Cyproterone acetate is not risk-free and is definitely not for everyone. Most seriously, cyproterone is associated with liver damage. That damage can be severe. It can lead to liver failure even after the drug is stopped. Damage has been reported with doses over 100mg/day. Because of this, people on cyproterone should have their livers regularly monitored with blood tests. The drug should not be combined with other drugs that can cause liver damage. That includes alcohol and many prescription drugs. Individuals with known liver damage/disease should not take cyproterone.

There is also some question of whether the drug is associated with some cancers. In particular, liver cancer and some brain cancers. Specifically, hepatocellular carcinoma and meningioma are the cancers of concern. Researchers are still exploring this connection. Other negative side effects of cyproterone include allergic reactions and worsening of depression.

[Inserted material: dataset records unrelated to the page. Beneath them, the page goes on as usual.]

-- pv_equiv track=rewrite | github.com/gsime1/recurse_centre_application | game_of_fifteen/supporting_funcs.py | create_2d_array
-- ===== SOURCE A (Python) =====
-- def create_2d_array(dim, beg, step):
-- 	"""
-- 	generalised func to create a 2D array given a certain dimension.
-- 	:param dim: int, dimension of the 2D array.
-- 	:param beg: int, first element of the array.
-- 	:param step: int, increase of every consecutive element populating the array up to dim.
-- 	:return: list of lists, 2D array.
-- 	"""
-- 	from itertools import count
--
-- 	if all(map(lambda x: isinstance(x, int), [dim, beg, step])):  # checks all arguments are integers
-- 		counter = count(beg, step)
-- 		return [list(next(counter) for _ in range(dim))
-- 		        for _ in range(dim)]
-- 	else:
-- 		raise TypeError("All arguments provided must be of type int.")
-- ===== SOURCE B (Python) =====
-- def create_2d_array(dim, beg, step):
--     """Same behaviour as A: dim x dim arithmetic grid, TypeError on non-int args."""
--     if not all(isinstance(x, int) for x in (dim, beg, step)):
--         raise TypeError("All arguments provided must be of type int.")
--     return [[beg + (i * dim + j) * step for j in range(dim)] for i in range(dim)]
-- ===== Notes on version B (the rewrite author's own statement) =====
-- stated objective: idiomatic
-- what changed: Replaces the shared stateful itertools.count iterator with a stateless closed-form value beg + (i*dim + j)*step computed from each cell's (row, column) index.
import Mathlib
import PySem

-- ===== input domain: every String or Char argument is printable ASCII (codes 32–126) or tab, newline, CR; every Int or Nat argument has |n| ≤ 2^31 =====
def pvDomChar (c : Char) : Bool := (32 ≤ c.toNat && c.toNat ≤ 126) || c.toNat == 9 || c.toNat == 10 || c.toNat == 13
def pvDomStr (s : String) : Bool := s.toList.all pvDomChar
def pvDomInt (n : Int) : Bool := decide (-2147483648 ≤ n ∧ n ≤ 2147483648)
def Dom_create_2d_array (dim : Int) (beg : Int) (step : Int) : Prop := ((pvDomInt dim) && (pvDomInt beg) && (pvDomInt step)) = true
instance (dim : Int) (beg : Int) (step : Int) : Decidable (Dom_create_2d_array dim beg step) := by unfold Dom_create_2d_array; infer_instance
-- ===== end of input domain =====

-- ===== PORT A =====
-- A advances a shared itertools.count counter; ported as a fold carrying (rows, counter).
-- The Lean signature fixes all arguments to Int, so A's isinstance check always passes
-- (Python bools count as ints there too); the TypeError branch is unreachable on this domain.
def pvRowA (dim : Int) (step : Int) (c : Int) : List Int × Int :=
  (PySem.List.pyRange 0 dim 1).foldl (fun p _ => (p.1 ++ [p.2], p.2 + step)) ([], c)

def create_2d_array (dim : Int) (beg : Int) (step : Int) : List (List Int) :=
  ((PySem.List.pyRange 0 dim 1).foldl
    (fun (a : List (List Int) × Int) _ =>
      let r := pvRowA dim step a.2
      (a.1 ++ [r.1], r.2)) ([], beg)).1

-- ===== PORT B =====
-- B: stateless closed form, each cell from its (row, column) index.
def create_2d_array_alt (dim : Int) (beg : Int) (step : Int) : List (List Int) :=
  (PySem.List.pyRange 0 dim 1).map (fun i =>
    (PySem.List.pyRange 0 dim 1).map (fun j => beg + (i * dim + j) * step))

-- ===== PRECONDITION & SPEC =====
def Spec_create_2d_array (dim : Int) (beg : Int) (step : Int) (out : List (List Int)) : Prop := out = create_2d_array_alt dim beg step
instance (dim : Int) (beg : Int) (step : Int) (out : List (List Int)) : Decidable (Spec_create_2d_array dim beg step out) := by unfold Spec_create_2d_array; infer_instance

-- ===== CLAIM (what is proved, stated in full; the proofs are below) =====
def Claim_equal_create_2d_array : Prop := ∀ (dim : Int) (beg : Int) (step : Int), Dom_create_2d_array dim beg step → Spec_create_2d_array dim beg step (create_2d_array dim beg step)

-- ===== LEMMAS AND PROOFS =====

-- ===== VERDICT (by name: the statement is the Claim_ definition above) =====
lemma pvRowA_foldl (step : Int) :
    ∀ (L : List Int) (acc : List Int) (c : Int),
      L.foldl (fun (p : List Int × Int) _ => (p.1 ++ [p.2], p.2 + step)) (acc, c)
        = (acc ++ (List.range L.length).map (fun (k : Nat) => c + (k : Int) * step),
           c + L.length * step) := by
  intro L
  induction L with
  | nil => intro acc c; simp
  | cons x L ih =>
    intro acc c
    simp only [List.foldl_cons, List.length_cons]
    rw [ih (acc ++ [c]) (c + step)]
    simp only [Prod.mk.injEq]
    constructor
    · rw [List.range_succ_eq_map, List.map_cons, List.map_map]
      simp only [Nat.cast_zero, zero_mul, add_zero, List.append_assoc,
        List.singleton_append]
      congr 2
      apply List.map_congr_left
      intro k _
      simp only [Function.comp_apply]
      push_cast
      ring
    · push_cast; ring

lemma pvRowA_spec (dim step c : Int) :
    pvRowA dim step c
      = ((List.range dim.toNat).map (fun (k : Nat) => c + (k : Int) * step),
         c + dim.toNat * step) := by
  unfold pvRowA
  rw [PySem.List.pyRange_one]
  rw [pvRowA_foldl]
  simp

lemma pvOuter_foldl (dim step : Int) :
    ∀ (L : List Int) (acc : List (List Int)) (c : Int),
      L.foldl (fun (a : List (List Int) × Int) _ =>
          (a.1 ++ [(List.range dim.toNat).map (fun (k : Nat) => a.2 + (k : Int) * step)],
           a.2 + dim.toNat * step)) (acc, c)
        = (acc ++ (List.range L.length).map (fun (i : Nat) =>
            (List.range dim.toNat).map
              (fun (k : Nat) => c + ((i : Int) * dim.toNat + (k : Int)) * step)),
           c + L.length * (dim.toNat * step)) := by
  intro L
  induction L with
  | nil => intro acc c; simp
  | cons x L ih =>
    intro acc c
    simp only [List.foldl_cons]
    rw [ih]
    simp only [Prod.mk.injEq, List.length_cons]
    constructor
    · rw [List.range_succ_eq_map, List.map_cons, List.map_map]
      simp only [Nat.cast_zero, zero_mul, zero_add, List.append_assoc,
        List.singleton_append]
      congr 2
      apply List.map_congr_left
      intro i _
      simp only [Function.comp_apply]
      apply List.map_congr_left
      intro k _
      push_cast
      ring
    · push_cast; ring

theorem create_2d_array_spec : Claim_equal_create_2d_array := by
  intro dim beg step _
  unfold Spec_create_2d_array create_2d_array create_2d_array_alt
  simp only [pvRowA_spec]
  rw [PySem.List.pyRange_one]
  rw [pvOuter_foldl]
  simp only [List.length_map, List.length_range, List.nil_append, sub_zero,
    List.map_map]
  by_cases h : 0 ≤ dim
  · have hd : ((dim.toNat : Int)) = dim := Int.toNat_of_nonneg h
    apply List.map_congr_left
    intro i _
    apply List.map_congr_left
    intro k _
    simp only [Function.comp_apply, hd]
    ring
  · have h0 : dim.toNat = 0 := by omega
    simp [h0]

Many trans women are concerned about fertility. The effects of cyproterone alone, without estrogen, on fertility are somewhat known. Sperm count goes down with oral doses as low as 50mg. Infertility can happen in as little as 2 months. The infertility is reversible once cyproterone is stopped. Fertility returns anywhere from 3-20 months. But remember — no anti-androgen is a birth control method. Please use birth control if you or your partner are at risk of pregnancy.

In the literature, 100mg/day is the dose that seems to be preferred for transition. No cases of liver cancer in trans women have been reported. However some women do have higher levels of liver enzymes. That’s a sign that the drug is causing some damage to liver cells. Transdermal, instead of oral, estrogen is recommended to reduce potential liver damage and blood clots.

Cyproterone is a potential alternative for trans women. So why hasn’t the FDA approved it? That’s a little murky. I wasn’t able to find public document describing the reasoning. But the biggest reason cited by other sources is the concern of liver damage. The FDA is likely trying to do its job and protect the population from drugs that cause more harm than good. In its efforts it may well overstretch. Cyproterone only rarely causes liver problems, and those problems can be screened for with regular blood tests. However it’s important to remember that there are safer alternatives still available. Spironolactone and the GnRH agonists (puberty blockers) are generally safer and mostly well tolerated. Other androgen receptor blockers (e.g., bicalutamide), while not in common use for trans care, are also available and have lower rates of liver damage. So there’s little pressure on the FDA to approve a riskier drug.

So in summary — cyproterone is an androgen receptor blocker in use outside the United States for trans care, prostate cancer, and birth control. It’s biggest side effect is potential liver damage. It’s not FDA-approved for use in the US probably because of that liver damage. People currently using the drug should be under a physician’s supervision.

Want to learn more? The wikipedia article on this drug is super excellent!

Note on references — I pulled most of my information from LexiComp, which I have access to through my university and can’t easily reference. However, prescribing information is publicly available and has much of the same information.